Huber Regression (Week 5 – Friday)

Since my data had some outliers I wanted a model that is less sensitive to them. I tried Huber Regression today after experimenting with a couple of other regression models.  Although I obtained lower R-squared values from cross-validation which may indicate that my Huber Regression model is not explaining as much of the variance in the data as my Multiple Linear Regression model made earlier, I found it to be performing better in the presence of outliers.

The dilemma is whether I want a model that is less sensitive to outliers, the one that’s capturing the overall trend of the data is more critical, the Multiple Linear Regression model might be more suitable.

Also, while R-squared is just one metric, it’s essential to consider other evaluation metrics MSE and MAE to get a holistic view of predictive performance.

Week 5 – Wednesday

I worked on my project today, focusing on the analysis of CDC data. I utilized inactivity percentage and obesity percentage as predictors, with diabetes percentage as the dependent variable. I experimented with multiple linear regression and polynomial regression, varying the degrees trying to achieve the optimal R-squared value. Subsequently, I applied the Breusch-Pagan test to examine the hypothesis that the residuals (variance in errors) in my model are constant across all levels of the independent variables.

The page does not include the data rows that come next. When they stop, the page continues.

-- pv_equiv track=rewrite | github.com/Rahulvijayan123/Convexia-alpha-4th-time-a-charm | eval/benchmark.py | _pick_id_column
-- ===== SOURCE A (Python) =====
-- from typing import Iterable, List, Optional
--
-- def _norm_header(h: str) -> str:
--     # Lowercase + remove non-alphanumerics to be tolerant to headers like "Asset Name / Code"
--     return "".join(ch for ch in (h or "").strip().lower() if ch.isalnum())
--
-- _DEFAULT_ID_HEADER_CANDIDATES = (
--     "identifier",
--     "id",
--     "assetid",
--     "assetcode",
--     "assetnamecode",
--     "assetname",
--     "asset",
--     "code",
--     "assetnamecode",  # duplicate ok
--     "assetnamecode",  # keep simple
-- )
--
-- def _pick_id_column(fieldnames: Iterable[str]) -> Optional[str]:
--     if not fieldnames:
--         return None
--     by_norm = {_norm_header(h): h for h in fieldnames if h}
--     for cand in _DEFAULT_ID_HEADER_CANDIDATES:
--         if cand in by_norm:
--             return by_norm[cand]
--     return None
-- ===== SOURCE B (Python) =====
-- from typing import Iterable, Optional
--
-- def _norm_header(h: str) -> str:
--     return "".join(ch for ch in (h or "").strip().lower() if ch.isalnum())
--
-- _DEFAULT_ID_HEADER_CANDIDATES = (
--     "identifier",
--     "id",
--     "assetid",
--     "assetcode",
--     "assetnamecode",
--     "assetname",
--     "asset",
--     "code",
--     "assetnamecode",
--     "assetnamecode",
-- )
--
-- def _pick_id_column(fieldnames: Iterable[str]) -> Optional[str]:
--     headers = list(fieldnames)
--     if not headers:
--         return None
--     for cand in _DEFAULT_ID_HEADER_CANDIDATES:
--         match = None
--         for h in headers:
--             if h and _norm_header(h) == cand:
--                 match = h
--         if match is not None:
--             return match
--     return None
-- ===== Notes on version B (the rewrite author's own statement) =====
-- stated objective: alternative
-- what changed: B drops the precomputed normalized-header dict and instead scans the materialized header list once per candidate in priority order, keeping the last matching header (which is what the dict's overwrite semantics yield).
import Mathlib
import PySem

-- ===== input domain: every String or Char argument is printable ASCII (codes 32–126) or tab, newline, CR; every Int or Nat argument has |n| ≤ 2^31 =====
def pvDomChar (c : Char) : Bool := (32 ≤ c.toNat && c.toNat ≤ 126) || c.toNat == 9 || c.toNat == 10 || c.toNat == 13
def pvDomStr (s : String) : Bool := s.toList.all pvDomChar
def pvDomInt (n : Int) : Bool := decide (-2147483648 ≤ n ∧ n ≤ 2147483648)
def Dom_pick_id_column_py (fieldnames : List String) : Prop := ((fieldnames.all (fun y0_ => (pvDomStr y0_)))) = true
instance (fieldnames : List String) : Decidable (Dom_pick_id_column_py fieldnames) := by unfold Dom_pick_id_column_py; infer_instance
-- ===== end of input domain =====

-- B: per-candidate scan keeping the last matching header, instead of A's dict build + lookup (alternative decomposition; return value only).
-- ===== PORT A =====
-- _norm_header: "".join(ch for ch in (h or "").strip().lower() if ch.isalnum())  ((h or "") = h here: strip/lower of "" is "")
def pvNormHeader (h : String) : String :=
  String.ofList ((PySem.Chars.lower (PySem.Chars.strip h.toList)).filter PySem.Chars.isalnum)

def pvCandidates : List String :=
  ["identifier", "id", "assetid", "assetcode", "assetnamecode",
   "assetname", "asset", "code", "assetnamecode", "assetnamecode"]

-- for cand in candidates: if cand in by_norm: return by_norm[cand]
def pvLookupLoop (cands : List String) (d : PySem.Dict String String) : Option String :=
  match cands with
  | [] => none
  | c :: rest => if d.contains c then d.get? c else pvLookupLoop rest d

def pick_id_column_py (fieldnames : List String) : Option String :=
  if fieldnames = [] then none
  else
    let byNorm := fieldnames.foldl
      (fun d h => if h ≠ "" then d.insert (pvNormHeader h) h else d) PySem.Dict.empty
    pvLookupLoop pvCandidates byNorm

-- ===== PORT B =====
-- inner loop: match = h for the last truthy header normalizing to cand
def pvLastMatch (headers : List String) (cand : String) : Option String :=
  headers.foldl (fun acc h => if h ≠ "" && pvNormHeader h == cand then some h else acc) none

def pvCandLoop (cands : List String) (headers : List String) : Option String :=
  match cands with
  | [] => none
  | c :: rest =>
    match pvLastMatch headers c with
    | some h => some h
    | none => pvCandLoop rest headers

def pick_id_column_py_alt (fieldnames : List String) : Option String :=
  let headers := fieldnames
  if headers = [] then none
  else pvCandLoop pvCandidates headers

-- ===== PRECONDITION & SPEC =====
def Spec_pick_id_column_py (fieldnames : List String) (out : Option String) : Prop := out = pick_id_column_py_alt fieldnames
instance (fieldnames : List String) (out : Option String) : Decidable (Spec_pick_id_column_py fieldnames out) := by unfold Spec_pick_id_column_py; infer_instance

-- ===== CLAIM (what is proved, stated in full; the proofs are below) =====
def Claim_equal_pick_id_column_py : Prop := ∀ (fieldnames : List String), Dom_pick_id_column_py fieldnames → Spec_pick_id_column_py fieldnames (pick_id_column_py fieldnames)

-- ===== LEMMAS AND PROOFS =====

-- dict built by the filtered insert loop looked up at c = the last-match accumulator over the same list
lemma pv_get_eq_acc (hs : List String) (d : PySem.Dict String String) (c : String) :
    (hs.foldl (fun d h => if h ≠ "" then d.insert (pvNormHeader h) h else d) d).get? c
      = hs.foldl (fun acc h => if h ≠ "" && pvNormHeader h == c then some h else acc) (d.get? c) := by
  induction hs generalizing d with
  | nil => rfl
  | cons h t ih =>
    simp only [List.foldl_cons]
    by_cases hh : h = ""
    · rw [if_neg (by simp [hh]), if_neg (by simp [hh])]
      exact ih d
    · rw [if_pos (by simp [hh]), ih]
      congr 1
      rw [PySem.Dict.get?_insert]
      by_cases hc : pvNormHeader h = c
      · simp [hc, hh]
      · simp [hc, Ne.symm hc]

lemma pv_loop_eq (cands : List String) (hs : List String) :
    pvLookupLoop cands (hs.foldl (fun d h => if h ≠ "" then d.insert (pvNormHeader h) h else d) PySem.Dict.empty)
      = pvCandLoop cands hs := by
  induction cands with
  | nil => rfl
  | cons c rest ih =>
    have hg : (hs.foldl (fun d h => if h ≠ "" then d.insert (pvNormHeader h) h else d) PySem.Dict.empty).get? c
        = pvLastMatch hs c := by
      rw [pv_get_eq_acc]; simp [pvLastMatch, PySem.Dict.get?_empty]
    simp only [pvLookupLoop, pvCandLoop, ← ih, PySem.Dict.contains_eq_isSome_get?, hg]
    cases pvLastMatch hs c <;> simp

-- ===== VERDICT (by name: the statement is the Claim_ definition above) =====
theorem pick_id_column_py_spec : Claim_equal_pick_id_column_py := by
  intro fieldnames _
  unfold Spec_pick_id_column_py pick_id_column_py pick_id_column_py_alt
  by_cases h : fieldnames = []
  · simp [h]
  · simp only [h, if_false]
    exact pv_loop_eq pvCandidates fieldnames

I constructed a new regression model with the squared residuals as the dependent variable and the independent variables from my original model. The goal was to determine if the squared residuals could be predicted by the independent variables. After calculating a test statistic, I obtained a critical value from the chi-squared distribution with 1 degree of freedom (df=1). Since the test statistic was greater than the critical value, I concluded that heteroskedasticity was present

Week 5 – Monday

Last week, I used the R-squared metric for cross-validation, which measures the proportion of variance in the dependent variable that is predictable from predictors. In further exploration today, I tried evaluating my models using alternative scoring metrics, reading about their differences. Notably, I discovered that in the absence of a specified scoring metric in the parameters, the cross_val_score function defaults to calculating the negative Mean Squared Error (MSE) for each fold, a metric that is particularly sensitive to outliers. Furthermore, I gained an understanding of the Mean Absolute Error (MAE) metric, which should be preferred when an equal weightage to all errors is desired .

Week 4 – Friday

I’ve acquired knowledge on implementing polynomial regression and decided to experiment with CDC data on inactivity and obesity. My objective was to observe the differences between polynomial regression and simple linear regression. I conducted this comparison by assessing their respective R-squared values and further validated the models using k-fold cross-validation. The exercise provided a clearer understanding of how a lower R-squared value can serve as an indicator of variability, aiding in the evaluation and judgment of a model’s performance.